= Saved by the 90s =

Cover band

Saved by the 90s is a live cover band and party focusing on culture and nostalgia from the 1990s. It was created in 2010 by Nat Esten, Danny Finerman, and Alex Rossiter. In 2016, Broadway actress Emily Afton took over as a full-time female vocalist.

The show originated in New York City and has productions in Boston, San Francisco, Los Angeles, the Midwest, Florida, and Texas. The show has played music venues such as Webster Hall, House of Blues Chicago, Rams Head Live!, The NorVA, Trocadero, The Showbox, Terminal 5, The Fonda Theatre, House of Blues San Diego, House of Blues Orlando, House of Blues Las Vegas, Brooklyn Bowl, Jones Beach Theater, The Middle East, and Exit/In. Dressing up in 1990s clothes is encouraged.

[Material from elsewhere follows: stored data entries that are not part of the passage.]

-- a filter of a Python-sorted list is the corresponding counting-sort blocks
lemma seg_filter_sorted (alpha : List Char) (p q : Char → Bool) (cs : List Char)
    (hnd : alpha.Nodup) (hpw : alpha.Pairwise (· < ·))
    (hmem : ∀ x, p x = true → q x = true → x ∈ alpha)
    (hpq : ∀ c ∈ alpha, p c = true ∧ q c = true) :
    (PySem.List.sorted (cs.filter p) (fun x => x) false).filter q
      = alpha.flatMap (fun c => List.replicate (cs.count c) c) := by
  have hperm : (alpha.flatMap (fun c => List.replicate (cs.count c) c)).Perm
      ((PySem.List.sorted (cs.filter p) (fun x => x) false).filter q) := by
    have h1 : ((PySem.List.sorted (cs.filter p) (fun x => x) false).filter q).Perm
        ((cs.filter p).filter q) := (PySem.List.sorted_perm _ _ _).filter q
    have hcnt : ∀ c ∈ alpha, ((cs.filter p).filter q).count c = cs.count c := by
      intro c hc
      rw [List.count_filter (hpq c hc).2, List.count_filter (hpq c hc).1]
    have hmap : alpha.flatMap (fun c => List.replicate (cs.count c) c)
        = alpha.flatMap (fun c => List.replicate (((cs.filter p).filter q).count c) c) := by
      apply List.flatMap_congr
      intro c hc
      rw [hcnt c hc]
    rw [hmap]
    exact (blocks_perm alpha _ hnd (fun x hx => hmem x
      (List.of_mem_filter (List.mem_of_mem_filter hx)) (List.of_mem_filter hx))).trans h1.symm
  have hs1 : (alpha.flatMap (fun c => List.replicate (cs.count c) c)).Pairwise (· ≤ ·) :=
    blocks_pairwise alpha _ hpw
  have hs2 : ((PySem.List.sorted (cs.filter p) (fun x => x) false).filter q).Pairwise (· ≤ ·) := by
    have := PySem.List.sorted_pairwise (xs := cs.filter p) (key := fun x => x)
    exact this.filter q
  exact List.Perm.eq_of_pairwise (fun a b _ _ hab hba => le_antisymm hab hba) hs2 hs1 hperm.symm
-- pv_equiv track=rewrite | github.com/MikesHorcrux/PromptForge | src/promptforge/forge/service.py | _should_prepare_edit
-- ===== SOURCE A (Python) =====
-- def _should_prepare_edit(request: str) -> bool:
--     lowered = request.lower()
--     edit_markers = (
--         "edit the prompt",
--         "update the prompt",
--         "rewrite the prompt",
--         "change the prompt",
--         "modify the prompt",
--         "fix the prompt",
--         "improve the prompt",
--         "change the system prompt",
--         "update the system prompt",
--         "rewrite the system prompt",
--         "change the user template",
--         "update the user template",
--         "rewrite the user template",
--         "make these changes",
--         "apply these changes",
--     )
--     return any(marker in lowered for marker in edit_markers)
-- ===== SOURCE B (Python) =====
-- _EDIT_MARKERS = (
--     "edit the prompt",
--     "update the prompt",
--     "rewrite the prompt",
--     "change the prompt",
--     "modify the prompt",
--     "fix the prompt",
--     "improve the prompt",
--     "change the system prompt",
--     "update the system prompt",
--     "rewrite the system prompt",
--     "change the user template",
--     "update the user template",
--     "rewrite the user template",
--     "make these changes",
--     "apply these changes",
-- )
--
--
-- def _should_prepare_edit(request: str) -> bool:
--     lowered = request.lower()
--     for i in range(len(lowered)):
--         for marker in _EDIT_MARKERS:
--             if lowered.startswith(marker, i):
--                 return True
--     return False
-- ===== Notes on version B (the rewrite author's own statement) =====
-- stated objective: alternative
-- what changed: Replaces A's fifteen independent substring scans ('marker in lowered' for each marker) with a single left-to-right pass over the string that, at each position, checks whether any marker begins there (prefix test), returning at the first hit.
import Mathlib
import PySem

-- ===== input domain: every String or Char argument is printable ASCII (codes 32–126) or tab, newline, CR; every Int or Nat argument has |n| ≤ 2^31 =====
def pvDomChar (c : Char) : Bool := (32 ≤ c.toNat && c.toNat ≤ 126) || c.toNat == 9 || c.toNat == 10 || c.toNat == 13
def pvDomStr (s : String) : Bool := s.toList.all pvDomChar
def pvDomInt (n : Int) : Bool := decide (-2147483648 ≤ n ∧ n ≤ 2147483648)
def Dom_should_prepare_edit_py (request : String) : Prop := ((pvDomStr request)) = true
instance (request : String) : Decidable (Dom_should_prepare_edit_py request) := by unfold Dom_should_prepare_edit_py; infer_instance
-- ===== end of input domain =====

-- B replaces A's fifteen separate substring scans with one left-to-right pass
-- checking, at each position, whether any marker starts there (alternative, same cost).

-- ===== PORT A =====
-- the tuple literal inside _should_prepare_edit
def spe_editMarkersA : List String :=
  ["edit the prompt", "update the prompt", "rewrite the prompt", "change the prompt",
   "modify the prompt", "fix the prompt", "improve the prompt", "change the system prompt",
   "update the system prompt", "rewrite the system prompt", "change the user template",
   "update the user template", "rewrite the user template", "make these changes",
   "apply these changes"]

def should_prepare_edit_py (request : String) : Bool :=
  let lowered := PySem.Str.lower request
  spe_editMarkersA.any (fun marker => PySem.Str.isIn marker lowered)

-- ===== PORT B =====
-- module-level _EDIT_MARKERS of Source B
def spe_editMarkersB : List String :=
  ["edit the prompt", "update the prompt", "rewrite the prompt", "change the prompt",
   "modify the prompt", "fix the prompt", "improve the prompt", "change the system prompt",
   "update the system prompt", "rewrite the system prompt", "change the user template",
   "update the user template", "rewrite the user template", "make these changes",
   "apply these changes"]

-- Source B's outer loop 'for i in range(len(lowered))': one scan over the positions
-- (suffixes) of lowered; 'lowered.startswith(marker, i)' is the prefix test at i.
def spe_scan : List Char → Bool
  | [] => false
  | c :: rest =>
    if spe_editMarkersB.any (fun marker => marker.toList.isPrefixOf (c :: rest)) then true
    else spe_scan rest

def should_prepare_edit_py_alt (request : String) : Bool :=
  spe_scan (PySem.Str.lower request).toList

-- ===== PRECONDITION & SPEC =====
def Spec_should_prepare_edit_py (request : String) (out : Bool) : Prop := out = should_prepare_edit_py_alt request
instance (request : String) (out : Bool) : Decidable (Spec_should_prepare_edit_py request out) := by unfold Spec_should_prepare_edit_py; infer_instance

-- ===== CLAIM (what is proved, stated in full; the proofs are below) =====
def Claim_equal_should_prepare_edit_py : Prop := ∀ (request : String), Dom_should_prepare_edit_py request → Spec_should_prepare_edit_py request (should_prepare_edit_py request)

-- ===== LEMMAS AND PROOFS =====

-- the single scan finds a hit iff some marker occurs as an infix
theorem spe_scan_eq_any_isIn (cs : List Char) :
    spe_scan cs = spe_editMarkersB.any (fun marker => PySem.Chars.isIn marker.toList cs) := by
  induction cs with
  | nil => decide
  | cons c rest ih =>
    rw [spe_scan, ih, Bool.eq_iff_iff]
    simp only [Bool.if_true_left, Bool.or_eq_true, List.any_eq_true,
      List.isPrefixOf_iff_prefix, PySem.Chars.isIn_iff_infix, List.infix_cons_iff, decide_eq_true_eq]
    exact ⟨fun h => h.elim (fun ⟨x, hx, hp⟩ => ⟨x, hx, Or.inl hp⟩)
      (fun ⟨x, hx, hq⟩ => ⟨x, hx, Or.inr hq⟩),
      fun ⟨x, hx, h⟩ => h.elim (fun hp => Or.inl ⟨x, hx, hp⟩) (fun hq => Or.inr ⟨x, hx, hq⟩)⟩

theorem should_prepare_edit_py_spec : Claim_equal_should_prepare_edit_py := by
  intro request _
  unfold Spec_should_prepare_edit_py should_prepare_edit_py should_prepare_edit_py_alt
  rw [spe_scan_eq_any_isIn]
  simp [spe_editMarkersA, spe_editMarkersB]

In the past, Saved by the 90s shows have featured celebrity guests such as:
- Aaron Carter
- AJ McLean
- Chris Barron
- Coolio
- Dennis Haskins
- DJ Jazzy Jeff
- Dolores O'Riordan
- Dustin "Screech" Diamond
- Mark McGrath
- Naughty By Nature
- Sophie B. Hawkins

As of 2014, the band had sold over 100,000 tickets nationwide. In 2017, the band played a holiday party for Billboard-Hollywood Reporter Media Group, with the late Cranberries singer Dolores O'Riordan, in what turned out to be her final performance. In 2017, the Boston Globe cited their show as having an "improbably eclectic playlist."

== Representation ==
The band is currently represented by United Talent Agency.